INSTRUCTIONS TO FOLLOW :: Word for word, return every record.

Data excerpts ::
_ _ _ _ _
-- pv_equiv track=rewrite | github.com/kimhyew1/BAEKJOON | 프로그래머스/0/181893. 배열 조각하기/배열 조각하기.py | solution
-- ===== SOURCE A (Python) =====
-- def solution(arr, query) :
--     answer = arr.copy()
--     for ind in range(len(query)) :
--         i = query[ind]
--         if ind%2 == 0 :
--             answer = answer[:i+1]
--         else :
--             answer = answer[i:]
--     return answer
-- ===== SOURCE B (Python) =====
-- def solution(arr, query):
--     # Track left/right offsets through the queries; one final slice of arr.
--     lo, hi = 0, len(arr)
--     for ind, q in enumerate(query):
--         n = hi - lo
--         j = q + 1 if ind % 2 == 0 else q
--         if j < 0:
--             j += n
--         if j < 0:
--             j = 0
--         elif j > n:
--             j = n
--         if ind % 2 == 0:
--             hi = lo + j
--         else:
--             lo += j
--     return arr[lo:hi]
-- ===== Notes on version B (the rewrite author's own statement) =====
-- stated objective: alternative
-- what changed: Instead of materialising a new list slice for every query, B tracks the current window as a pair of offsets (lo, hi), applies Python's slice-clamping arithmetic to the offsets for each query, and takes a single slice of the original array at the end.
import Mathlib
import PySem

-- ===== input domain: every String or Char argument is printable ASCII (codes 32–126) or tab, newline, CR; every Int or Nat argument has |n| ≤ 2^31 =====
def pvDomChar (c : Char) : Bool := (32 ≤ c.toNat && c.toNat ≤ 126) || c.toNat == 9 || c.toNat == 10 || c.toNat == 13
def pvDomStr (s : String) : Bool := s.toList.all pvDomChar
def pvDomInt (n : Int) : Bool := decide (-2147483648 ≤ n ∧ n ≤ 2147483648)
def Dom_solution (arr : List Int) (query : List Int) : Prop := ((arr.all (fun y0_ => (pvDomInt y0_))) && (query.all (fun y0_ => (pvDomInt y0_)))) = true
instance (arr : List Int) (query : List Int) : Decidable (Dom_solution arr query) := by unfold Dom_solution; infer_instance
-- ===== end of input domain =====

-- B replaces A's repeated list slicing with offset tracking and one final slice of the original array.
-- ===== PORT A =====
def solutionLoop (answer : List Int) (ind : Nat) (qs : List Int) : List Int :=
  match qs with
  | [] => answer
  | i :: rest =>
    if ind % 2 == 0 then
      solutionLoop (PySem.List.slice answer none (some (i + 1))) (ind + 1) rest
    else
      solutionLoop (PySem.List.slice answer (some i) none) (ind + 1) rest

def solution (arr : List Int) (query : List Int) : List Int :=
  solutionLoop arr 0 query

-- ===== PORT B =====
def clampB (n j : Int) : Int :=
  let j1 := if j < 0 then j + n else j
  if j1 < 0 then 0 else if j1 > n then n else j1

def altLoop (ind : Nat) (lo hi : Int) (qs : List Int) : Int × Int :=
  match qs with
  | [] => (lo, hi)
  | q :: rest =>
    let n := hi - lo
    let j := clampB n (if ind % 2 == 0 then q + 1 else q)
    if ind % 2 == 0 then altLoop (ind + 1) lo (lo + j) rest
    else altLoop (ind + 1) (lo + j) hi rest

def solution_alt (arr : List Int) (query : List Int) : List Int :=
  let p := altLoop 0 0 (arr.length : Int) query
  PySem.List.slice arr (some p.1) (some p.2)

-- ===== PRECONDITION & SPEC =====
def Spec_solution (arr : List Int) (query : List Int) (out : List Int) : Prop := out = solution_alt arr query
instance (arr : List Int) (query : List Int) (out : List Int) : Decidable (Spec_solution arr query out) := by unfold Spec_solution; infer_instance

-- ===== CLAIM (what is proved, stated in full; the proofs are below) =====
def Claim_equal_solution : Prop := ∀ (arr : List Int) (query : List Int), Dom_solution arr query → Spec_solution arr query (solution arr query)

-- ===== LEMMAS AND PROOFS =====

lemma clampB_eq (n : Nat) (j : Int) :
    clampB (n : Int) j = ((PySem.List.clampIdx n j : Nat) : Int) := by
  simp only [clampB, PySem.List.clampIdx]
  split_ifs <;> omega

lemma slice_none_some_eq {α : Type} (xs : List α) (t : Int) :
    PySem.List.slice xs none (some t) = xs.take (PySem.List.clampIdx xs.length t) := by
  simp [PySem.List.slice]

lemma loop_eq (arr : List Int) : ∀ (qs : List Int) (ind : Nat) (a b : Nat),
    a ≤ b → b ≤ arr.length →
    solutionLoop ((arr.drop a).take (b - a)) ind qs =
      PySem.List.slice arr (some ((altLoop ind (a : Int) (b : Int) qs).1))
        (some ((altLoop ind (a : Int) (b : Int) qs).2)) := by
  intro qs
  induction qs with
  | nil =>
    intro ind a b hab hb
    simp [solutionLoop, altLoop, PySem.List.slice_natCast]
  | cons q rest ih =>
    intro ind a b hab hb
    have hlen : ((arr.drop a).take (b - a)).length = b - a := by
      simp [List.length_take, List.length_drop]; omega
    by_cases hpar : ind % 2 = 0
    · -- even: answer = answer[:q+1]
      set j := PySem.List.clampIdx (b - a) (q + 1) with hj
      have hjle : j ≤ b - a := PySem.List.clampIdx_le _ _
      have hstep : PySem.List.slice ((arr.drop a).take (b - a)) none (some (q + 1))
          = (arr.drop a).take ((a + j) - a) := by
        rw [slice_none_some_eq, hlen, List.take_take]
        congr 1
        omega
      have hB : clampB ((b : Int) - (a : Int)) (q + 1) = ((j : Nat) : Int) := by
        have : ((b : Int) - (a : Int)) = ((b - a : Nat) : Int) := by omega
        rw [this, clampB_eq]
      simp only [solutionLoop, altLoop, hpar, beq_self_eq_true, if_true]
      rw [hstep]
      have hcast : (a : Int) + clampB ((b:Int) - (a:Int)) (q + 1) = ((a + j : Nat) : Int) := by
        rw [hB]; push_cast; ring
      rw [hcast]
      exact ih (ind + 1) a (a + j) (by omega) (by omega)
    · -- odd: answer = answer[q:]
      set j := PySem.List.clampIdx (b - a) q with hj
      have hjle : j ≤ b - a := PySem.List.clampIdx_le _ _
      have hstep : PySem.List.slice ((arr.drop a).take (b - a)) (some q) none
          = (arr.drop (a + j)).take (b - (a + j)) := by
        rw [PySem.List.slice_some_none, hlen, List.drop_take, List.drop_drop]
        congr 1
        omega
      have hB : clampB ((b : Int) - (a : Int)) q = ((j : Nat) : Int) := by
        have : ((b : Int) - (a : Int)) = ((b - a : Nat) : Int) := by omega
        rw [this, clampB_eq]
      have hpar' : (ind % 2 == 0) = false := by simp [hpar]
      simp only [solutionLoop, altLoop, hpar', if_false, Bool.false_eq_true]
      rw [hstep]
      have hcast : (a : Int) + clampB ((b:Int) - (a:Int)) q = ((a + j : Nat) : Int) := by
        rw [hB]; push_cast; ring
      rw [hcast]
      exact ih (ind + 1) (a + j) b (by omega) hb

-- ===== VERDICT (by name: the statement is the Claim_ definition above) =====
theorem solution_spec : Claim_equal_solution := by
  intro arr query _
  unfold Spec_solution solution solution_alt
  have h := loop_eq arr query 0 0 arr.length (by omega) (by omega)
  simpa using h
_ _ _ _ _
ANSWER TO THIS EXERCISE ::
-- pv_equiv track=rewrite | github.com/kimhyew1/BAEKJOON | 프로그래머스/0/181893. 배열 조각하기/배열 조각하기.py | solution
-- ===== SOURCE A (Python) =====
-- def solution(arr, query) :
--     answer = arr.copy()
--     for ind in range(len(query)) :
--         i = query[ind]
--         if ind%2 == 0 :
--             answer = answer[:i+1]
--         else :
--             answer = answer[i:]
--     return answer
-- ===== SOURCE B (Python) =====
-- def solution(arr, query):
--     # Track left/right offsets through the queries; one final slice of arr.
--     lo, hi = 0, len(arr)
--     for ind, q in enumerate(query):
--         n = hi - lo
--         j = q + 1 if ind % 2 == 0 else q
--         if j < 0:
--             j += n
--         if j < 0:
--             j = 0
--         elif j > n:
--             j = n
--         if ind % 2 == 0:
--             hi = lo + j
--         else:
--             lo += j
--     return arr[lo:hi]
-- ===== Notes on version B (the rewrite author's own statement) =====
-- stated objective: alternative
-- what changed: Instead of materialising a new list slice for every query, B tracks the current window as a pair of offsets (lo, hi), applies Python's slice-clamping arithmetic to the offsets for each query, and takes a single slice of the original array at the end.
import Mathlib
import PySem

-- ===== input domain: every String or Char argument is printable ASCII (codes 32–126) or tab, newline, CR; every Int or Nat argument has |n| ≤ 2^31 =====
def pvDomChar (c : Char) : Bool := (32 ≤ c.toNat && c.toNat ≤ 126) || c.toNat == 9 || c.toNat == 10 || c.toNat == 13
def pvDomStr (s : String) : Bool := s.toList.all pvDomChar
def pvDomInt (n : Int) : Bool := decide (-2147483648 ≤ n ∧ n ≤ 2147483648)
def Dom_solution (arr : List Int) (query : List Int) : Prop := ((arr.all (fun y0_ => (pvDomInt y0_))) && (query.all (fun y0_ => (pvDomInt y0_)))) = true
instance (arr : List Int) (query : List Int) : Decidable (Dom_solution arr query) := by unfold Dom_solution; infer_instance
-- ===== end of input domain =====

-- B replaces A's repeated list slicing with offset tracking and one final slice of the original array.
-- ===== PORT A =====
def solutionLoop (answer : List Int) (ind : Nat) (qs : List Int) : List Int :=
  match qs with
  | [] => answer
  | i :: rest =>
    if ind % 2 == 0 then
      solutionLoop (PySem.List.slice answer none (some (i + 1))) (ind + 1) rest
    else
      solutionLoop (PySem.List.slice answer (some i) none) (ind + 1) rest

def solution (arr : List Int) (query : List Int) : List Int :=
  solutionLoop arr 0 query

-- ===== PORT B =====
def clampB (n j : Int) : Int :=
  let j1 := if j < 0 then j + n else j
  if j1 < 0 then 0 else if j1 > n then n else j1

def altLoop (ind : Nat) (lo hi : Int) (qs : List Int) : Int × Int :=
  match qs with
  | [] => (lo, hi)
  | q :: rest =>
    let n := hi - lo
    let j := clampB n (if ind % 2 == 0 then q + 1 else q)
    if ind % 2 == 0 then altLoop (ind + 1) lo (lo + j) rest
    else altLoop (ind + 1) (lo + j) hi rest

def solution_alt (arr : List Int) (query : List Int) : List Int :=
  let p := altLoop 0 0 (arr.length : Int) query
  PySem.List.slice arr (some p.1) (some p.2)

-- ===== PRECONDITION & SPEC =====
def Spec_solution (arr : List Int) (query : List Int) (out : List Int) : Prop := out = solution_alt arr query
instance (arr : List Int) (query : List Int) (out : List Int) : Decidable (Spec_solution arr query out) := by unfold Spec_solution; infer_instance

-- ===== CLAIM (what is proved, stated in full; the proofs are below) =====
def Claim_equal_solution : Prop := ∀ (arr : List Int) (query : List Int), Dom_solution arr query → Spec_solution arr query (solution arr query)

-- ===== LEMMAS AND PROOFS =====

lemma clampB_eq (n : Nat) (j : Int) :
    clampB (n : Int) j = ((PySem.List.clampIdx n j : Nat) : Int) := by
  simp only [clampB, PySem.List.clampIdx]
  split_ifs <;> omega

lemma slice_none_some_eq {α : Type} (xs : List α) (t : Int) :
    PySem.List.slice xs none (some t) = xs.take (PySem.List.clampIdx xs.length t) := by
  simp [PySem.List.slice]

lemma loop_eq (arr : List Int) : ∀ (qs : List Int) (ind : Nat) (a b : Nat),
    a ≤ b → b ≤ arr.length →
    solutionLoop ((arr.drop a).take (b - a)) ind qs =
      PySem.List.slice arr (some ((altLoop ind (a : Int) (b : Int) qs).1))
        (some ((altLoop ind (a : Int) (b : Int) qs).2)) := by
  intro qs
  induction qs with
  | nil =>
    intro ind a b hab hb
    simp [solutionLoop, altLoop, PySem.List.slice_natCast]
  | cons q rest ih =>
    intro ind a b hab hb
    have hlen : ((arr.drop a).take (b - a)).length = b - a := by
      simp [List.length_take, List.length_drop]; omega
    by_cases hpar : ind % 2 = 0
    · -- even: answer = answer[:q+1]
      set j := PySem.List.clampIdx (b - a) (q + 1) with hj
      have hjle : j ≤ b - a := PySem.List.clampIdx_le _ _
      have hstep : PySem.List.slice ((arr.drop a).take (b - a)) none (some (q + 1))
          = (arr.drop a).take ((a + j) - a) := by
        rw [slice_none_some_eq, hlen, List.take_take]
        congr 1
        omega
      have hB : clampB ((b : Int) - (a : Int)) (q + 1) = ((j : Nat) : Int) := by
        have : ((b : Int) - (a : Int)) = ((b - a : Nat) : Int) := by omega
        rw [this, clampB_eq]
      simp only [solutionLoop, altLoop, hpar, beq_self_eq_true, if_true]
      rw [hstep]
      have hcast : (a : Int) + clampB ((b:Int) - (a:Int)) (q + 1) = ((a + j : Nat) : Int) := by
        rw [hB]; push_cast; ring
      rw [hcast]
      exact ih (ind + 1) a (a + j) (by omega) (by omega)
    · -- odd: answer = answer[q:]
      set j := PySem.List.clampIdx (b - a) q with hj
      have hjle : j ≤ b - a := PySem.List.clampIdx_le _ _
      have hstep : PySem.List.slice ((arr.drop a).take (b - a)) (some q) none
          = (arr.drop (a + j)).take (b - (a + j)) := by
        rw [PySem.List.slice_some_none, hlen, List.drop_take, List.drop_drop]
        congr 1
        omega
      have hB : clampB ((b : Int) - (a : Int)) q = ((j : Nat) : Int) := by
        have : ((b : Int) - (a : Int)) = ((b - a : Nat) : Int) := by omega
        rw [this, clampB_eq]
      have hpar' : (ind % 2 == 0) = false := by simp [hpar]
      simp only [solutionLoop, altLoop, hpar', if_false, Bool.false_eq_true]
      rw [hstep]
      have hcast : (a : Int) + clampB ((b:Int) - (a:Int)) q = ((a + j : Nat) : Int) := by
        rw [hB]; push_cast; ring
      rw [hcast]
      exact ih (ind + 1) (a + j) b (by omega) hb

-- ===== VERDICT (by name: the statement is the Claim_ definition above) =====
theorem solution_spec : Claim_equal_solution := by
  intro arr query _
  unfold Spec_solution solution solution_alt
  have h := loop_eq arr query 0 0 arr.length (by omega) (by omega)
  simpa using h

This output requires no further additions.